EXERCISE DETAILS:
Read through the entries below and return each line with the word "positions".

INPUT DATA:
== Segment start ==

-- pv_equiv track=rewrite | github.com/Leahkkkkk/GailBot | interface/gui/view/widgets/GraphDisplay.py | getShortHand
-- ===== SOURCE A (Python) =====
-- def getShortHand(name) -> str:
--     """ given a plugin name, shrink the name of the plugin if the name is too
--         long to be able to fit the word into the graph
--     """
--     if "Plugin" in name:
--         res = name.replace("Plugin", "")
--     else:
--         res = name
--     if len(res) > 10:
--         new_text=""
--         count = 0
--         for i in range(len(res)):
--             if res[i].isupper():
--                 count += 1
--                 if count == 2:
--                     new_text += '\n'
--             new_text += res[i]
--         return new_text
--     return res
-- ===== SOURCE B (Python) =====
-- def getShortHand(name) -> str:
--     """Shorten a plugin name: strip 'Plugin', and if still long insert a
--     newline before the second uppercase letter (locate-then-slice)."""
--     if "Plugin" in name:
--         res = name.replace("Plugin", "")
--     else:
--         res = name
--     if len(res) > 10:
--         ups = [i for i, c in enumerate(res) if c.isupper()]
--         if len(ups) >= 2:
--             idx = ups[1]
--             return res[:idx] + '\n' + res[idx:]
--     return res
-- ===== Notes on version B (the rewrite author's own statement) =====
-- stated objective: simpler
-- what changed: Replaces A's char-by-char rebuilding loop with a running uppercase counter by locating the uppercase positions once and doing a single slice-and-join at the second uppercase index.
import Mathlib
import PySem

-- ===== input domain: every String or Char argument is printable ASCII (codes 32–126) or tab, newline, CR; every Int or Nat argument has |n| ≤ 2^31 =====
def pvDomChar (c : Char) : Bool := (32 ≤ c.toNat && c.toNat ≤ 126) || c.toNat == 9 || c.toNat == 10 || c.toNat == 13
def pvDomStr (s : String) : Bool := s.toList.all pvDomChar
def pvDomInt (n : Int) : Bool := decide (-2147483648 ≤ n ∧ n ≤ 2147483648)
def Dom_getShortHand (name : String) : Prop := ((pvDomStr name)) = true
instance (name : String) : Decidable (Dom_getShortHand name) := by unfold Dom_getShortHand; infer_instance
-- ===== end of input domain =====

-- B replaces A's char-by-char rebuilding loop by locate-the-second-uppercase then one slice-and-join (simpler decomposition; same result).


-- ===== PORT A =====
-- loop body of A's `for i in range(len(res))`: state = (new_text, count)
def pvStepA (st : List Char × Int) (c : Char) : List Char × Int :=
  if PySem.Chars.isupper c then
    let count := st.2 + 1
    let nt := if count == 2 then st.1 ++ ['\n'] else st.1
    (nt ++ [c], count)
  else (st.1 ++ [c], st.2)

def getShortHand (name : String) : String :=
  let res := if PySem.Str.isIn "Plugin" name then PySem.Str.replace name "Plugin" "" else name
  if PySem.Str.len res > 10 then
    String.ofList (res.toList.foldl pvStepA ([], 0)).1
  else res

-- ===== PORT B =====
-- B's comprehension: uppercase positions of the (already shortened) name
def pvUpsB (r : List Char) : List Int :=
  ((PySem.List.enumerate r 0).filter (fun p => PySem.Chars.isupper p.2)).map (·.1)

def getShortHand_alt (name : String) : String :=
  let res := if PySem.Str.isIn "Plugin" name then PySem.Str.replace name "Plugin" "" else name
  if PySem.Str.len res > 10 then
    let ups := pvUpsB res.toList
    if 2 ≤ ups.length then
      match PySem.List.pyGet? ups 1 with
      | some idx =>
          String.ofList (PySem.List.slice res.toList none (some idx)
            ++ '\n' :: PySem.List.slice res.toList (some idx) none)
      | none => res   -- unreachable: guarded by len(ups) >= 2
    else res
  else res

-- ===== PRECONDITION & SPEC =====
def Spec_getShortHand (name : String) (out : String) : Prop := out = getShortHand_alt name
instance (name : String) (out : String) : Decidable (Spec_getShortHand name out) := by unfold Spec_getShortHand; infer_instance

-- ===== CLAIM (what is proved, stated in full; the proofs are below) =====
def Claim_equal_getShortHand : Prop := ∀ (name : String), Dom_getShortHand name → Spec_getShortHand name (getShortHand name)

-- ===== LEMMAS AND PROOFS =====

-- index of the first / second uppercase character
def pvIdx1 (r : List Char) : Option Nat := List.findIdx? (fun c => PySem.Chars.isupper c) r

def pvIdx2 : List Char → Option Nat
  | [] => none
  | c :: cs => if PySem.Chars.isupper c then (pvIdx1 cs).map (· + 1) else (pvIdx2 cs).map (· + 1)

def pvIns (r : List Char) (i : Nat) : List Char := r.take i ++ '\n' :: r.drop i

def pvUps (s : Int) (r : List Char) : List Int :=
  ((PySem.List.enumerate r s).filter (fun p => PySem.Chars.isupper p.2)).map (·.1)

lemma pvStepA_true {st : List Char × Int} {c : Char} (h : PySem.Chars.isupper c = true) :
    pvStepA st c = ((if st.2 + 1 == 2 then st.1 ++ ['\n'] else st.1) ++ [c], st.2 + 1) := by
  simp [pvStepA, h]

lemma pvStepA_false {st : List Char × Int} {c : Char} (h : PySem.Chars.isupper c = false) :
    pvStepA st c = (st.1 ++ [c], st.2) := by
  simp [pvStepA, h]

lemma loop_ge2 (r : List Char) : ∀ (nt : List Char) (count : Int), 2 ≤ count →
    (r.foldl pvStepA (nt, count)).1 = nt ++ r := by
  induction r with
  | nil => intro nt count _; simp
  | cons c cs ih =>
    intro nt count h
    by_cases hc : PySem.Chars.isupper c = true
    · have h2 : (count + 1 == 2) = false := by simp; omega
      simp only [List.foldl_cons, pvStepA_true hc]
      rw [h2]
      simp only [Bool.false_eq_true, if_false]
      rw [ih (nt ++ [c]) (count + 1) (by omega)]; simp
    · simp only [List.foldl_cons, pvStepA_false (by simpa using hc)]
      rw [ih (nt ++ [c]) count h]; simp

lemma loop_one (r : List Char) : ∀ (nt : List Char),
    (r.foldl pvStepA (nt, 1)).1 =
      nt ++ (match pvIdx1 r with | some i => pvIns r i | none => r) := by
  induction r with
  | nil => intro nt; simp [pvIdx1]
  | cons c cs ih =>
    intro nt
    by_cases hc : PySem.Chars.isupper c = true
    · simp only [List.foldl_cons, pvStepA_true hc]
      norm_num
      rw [loop_ge2 cs _ 2 (le_refl _)]
      simp [pvIdx1, List.findIdx?_cons, hc, pvIns]
    · have hc' : PySem.Chars.isupper c = false := by simpa using hc
      simp only [List.foldl_cons, pvStepA_false hc']
      rw [ih (nt ++ [c])]
      simp only [pvIdx1, List.findIdx?_cons, hc']
      cases h1 : List.findIdx? (fun c => PySem.Chars.isupper c) cs with
      | none => simp
      | some i => simp [pvIns]

lemma loop_zero (r : List Char) : ∀ (nt : List Char),
    (r.foldl pvStepA (nt, 0)).1 =
      nt ++ (match pvIdx2 r with | some i => pvIns r i | none => r) := by
  induction r with
  | nil => intro nt; simp [pvIdx2]
  | cons c cs ih =>
    intro nt
    by_cases hc : PySem.Chars.isupper c = true
    · simp only [List.foldl_cons, pvStepA_true hc]
      norm_num
      rw [loop_one cs (nt ++ [c])]
      simp only [pvIdx2, hc, if_true]
      cases h1 : pvIdx1 cs with
      | none => simp
      | some i => simp [pvIns]
    · have hc' : PySem.Chars.isupper c = false := by simpa using hc
      simp only [List.foldl_cons, pvStepA_false hc']
      rw [ih (nt ++ [c])]
      simp only [pvIdx2, hc']
      cases h1 : pvIdx2 cs with
      | none => simp
      | some i => simp [pvIns]

lemma pvUps_cons (s : Int) (c : Char) (r : List Char) :
    pvUps s (c :: r) = if PySem.Chars.isupper c then s :: pvUps (s + 1) r else pvUps (s + 1) r := by
  simp only [pvUps, PySem.List.enumerate_cons, List.filter_cons]
  by_cases hc : PySem.Chars.isupper c = true <;> simp [hc]

lemma pvUps_get0 (r : List Char) : ∀ (s : Int),
    (pvUps s r)[0]? = (pvIdx1 r).map (fun i => s + (i : Int)) := by
  induction r with
  | nil => intro s; simp [pvUps, pvIdx1]
  | cons c cs ih =>
    intro s
    rw [pvUps_cons]
    by_cases hc : PySem.Chars.isupper c = true
    · simp [hc, pvIdx1, List.findIdx?_cons]
    · rw [if_neg hc, ih (s + 1)]
      rw [show pvIdx1 (c :: cs) = (pvIdx1 cs).map (· + 1) by
        simp [pvIdx1, List.findIdx?_cons, hc]]
      cases h1 : pvIdx1 cs with
      | none => simp
      | some i => simp; omega

lemma pvUps_get1 (r : List Char) : ∀ (s : Int),
    (pvUps s r)[1]? = (pvIdx2 r).map (fun i => s + (i : Int)) := by
  induction r with
  | nil => intro s; simp [pvUps, pvIdx2]
  | cons c cs ih =>
    intro s
    rw [pvUps_cons]
    by_cases hc : PySem.Chars.isupper c = true
    · rw [if_pos hc, List.getElem?_cons_succ, pvUps_get0 cs (s + 1)]
      rw [show pvIdx2 (c :: cs) = (pvIdx1 cs).map (· + 1) by simp [pvIdx2, hc]]
      cases h1 : pvIdx1 cs with
      | none => simp
      | some i => simp; omega
    · rw [if_neg hc, ih (s + 1)]
      rw [show pvIdx2 (c :: cs) = (pvIdx2 cs).map (· + 1) by simp [pvIdx2, hc]]
      cases h1 : pvIdx2 cs with
      | none => simp
      | some i => simp; omega

lemma pvUps_len_iff (r : List Char) (s : Int) :
    2 ≤ (pvUps s r).length ↔ (pvIdx2 r).isSome := by
  have h := pvUps_get1 r s
  constructor
  · intro hl
    have h1 : (pvUps s r)[1]?.isSome := by simp; omega
    rw [h] at h1
    cases hz : pvIdx2 r <;> simp [hz] at h1 ⊢
  · intro hs
    have h1 : (pvUps s r)[1]?.isSome := by
      rw [h]; cases hz : pvIdx2 r <;> simp_all
    simp at h1; omega

-- the heart: A's loop result equals B's slice expression, for any shortened name
lemma pvUpsB_eq (r : List Char) : pvUpsB r = pvUps 0 r := rfl

lemma body_eq (res : String) :
    String.ofList ((res.toList).foldl pvStepA ([], 0)).1 =
      (if 2 ≤ (pvUpsB res.toList).length then
        match PySem.List.pyGet? (pvUpsB res.toList) 1 with
        | some idx =>
            String.ofList (PySem.List.slice res.toList none (some idx)
              ++ '\n' :: PySem.List.slice res.toList (some idx) none)
        | none => res
      else res) := by
  rw [loop_zero res.toList [], pvUpsB_eq]
  set r := res.toList with hr
  by_cases h : 2 ≤ (pvUps 0 r).length
  · rw [if_pos h]
    have hs : (pvIdx2 r).isSome := (pvUps_len_iff r 0).1 h
    obtain ⟨i, hi⟩ := Option.isSome_iff_exists.1 hs
    have hget : PySem.List.pyGet? (pvUps 0 r) 1 = some (i : Int) := by
      have h1 : ((1 : Nat) : Int) = (1 : Int) := by norm_num
      rw [← h1, PySem.List.pyGet?_natCast, pvUps_get1 r 0, hi]
      simp
    rw [hget]
    have hsl1 : PySem.List.slice r none (some (i : Int)) = r.take i := by
      rw [PySem.List.slice_to] <;> simp
    have hsl2 : PySem.List.slice r (some (i : Int)) none = r.drop i := by
      rw [PySem.List.slice_from] <;> simp
    dsimp only
    rw [hsl1, hsl2, hi]
    simp [pvIns]
  · rw [if_neg h]
    have hz : pvIdx2 r = none := by
      cases hn : pvIdx2 r with
      | none => rfl
      | some i => exact absurd ((pvUps_len_iff r 0).2 (by simp [hn])) h
    rw [hz]
    simp [hr]

-- ===== VERDICT (by name: the statement is the Claim_ definition above) =====
theorem getShortHand_spec : Claim_equal_getShortHand := by
  intro name _
  unfold Spec_getShortHand getShortHand getShortHand_alt
  generalize (if PySem.Str.isIn "Plugin" name then PySem.Str.replace name "Plugin" "" else name) = res
  by_cases hlen : PySem.Str.len res > 10
  · rw [if_pos hlen, if_pos hlen]
    exact body_eq res
  · rw [if_neg hlen, if_neg hlen]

== Segment end ==

EXERCISE OUTPUT:
-- what changed: Replaces A's char-by-char rebuilding loop with a running uppercase counter by locating the uppercase positions once and doing a single slice-and-join at the second uppercase index.
-- B's comprehension: uppercase positions of the (already shortened) name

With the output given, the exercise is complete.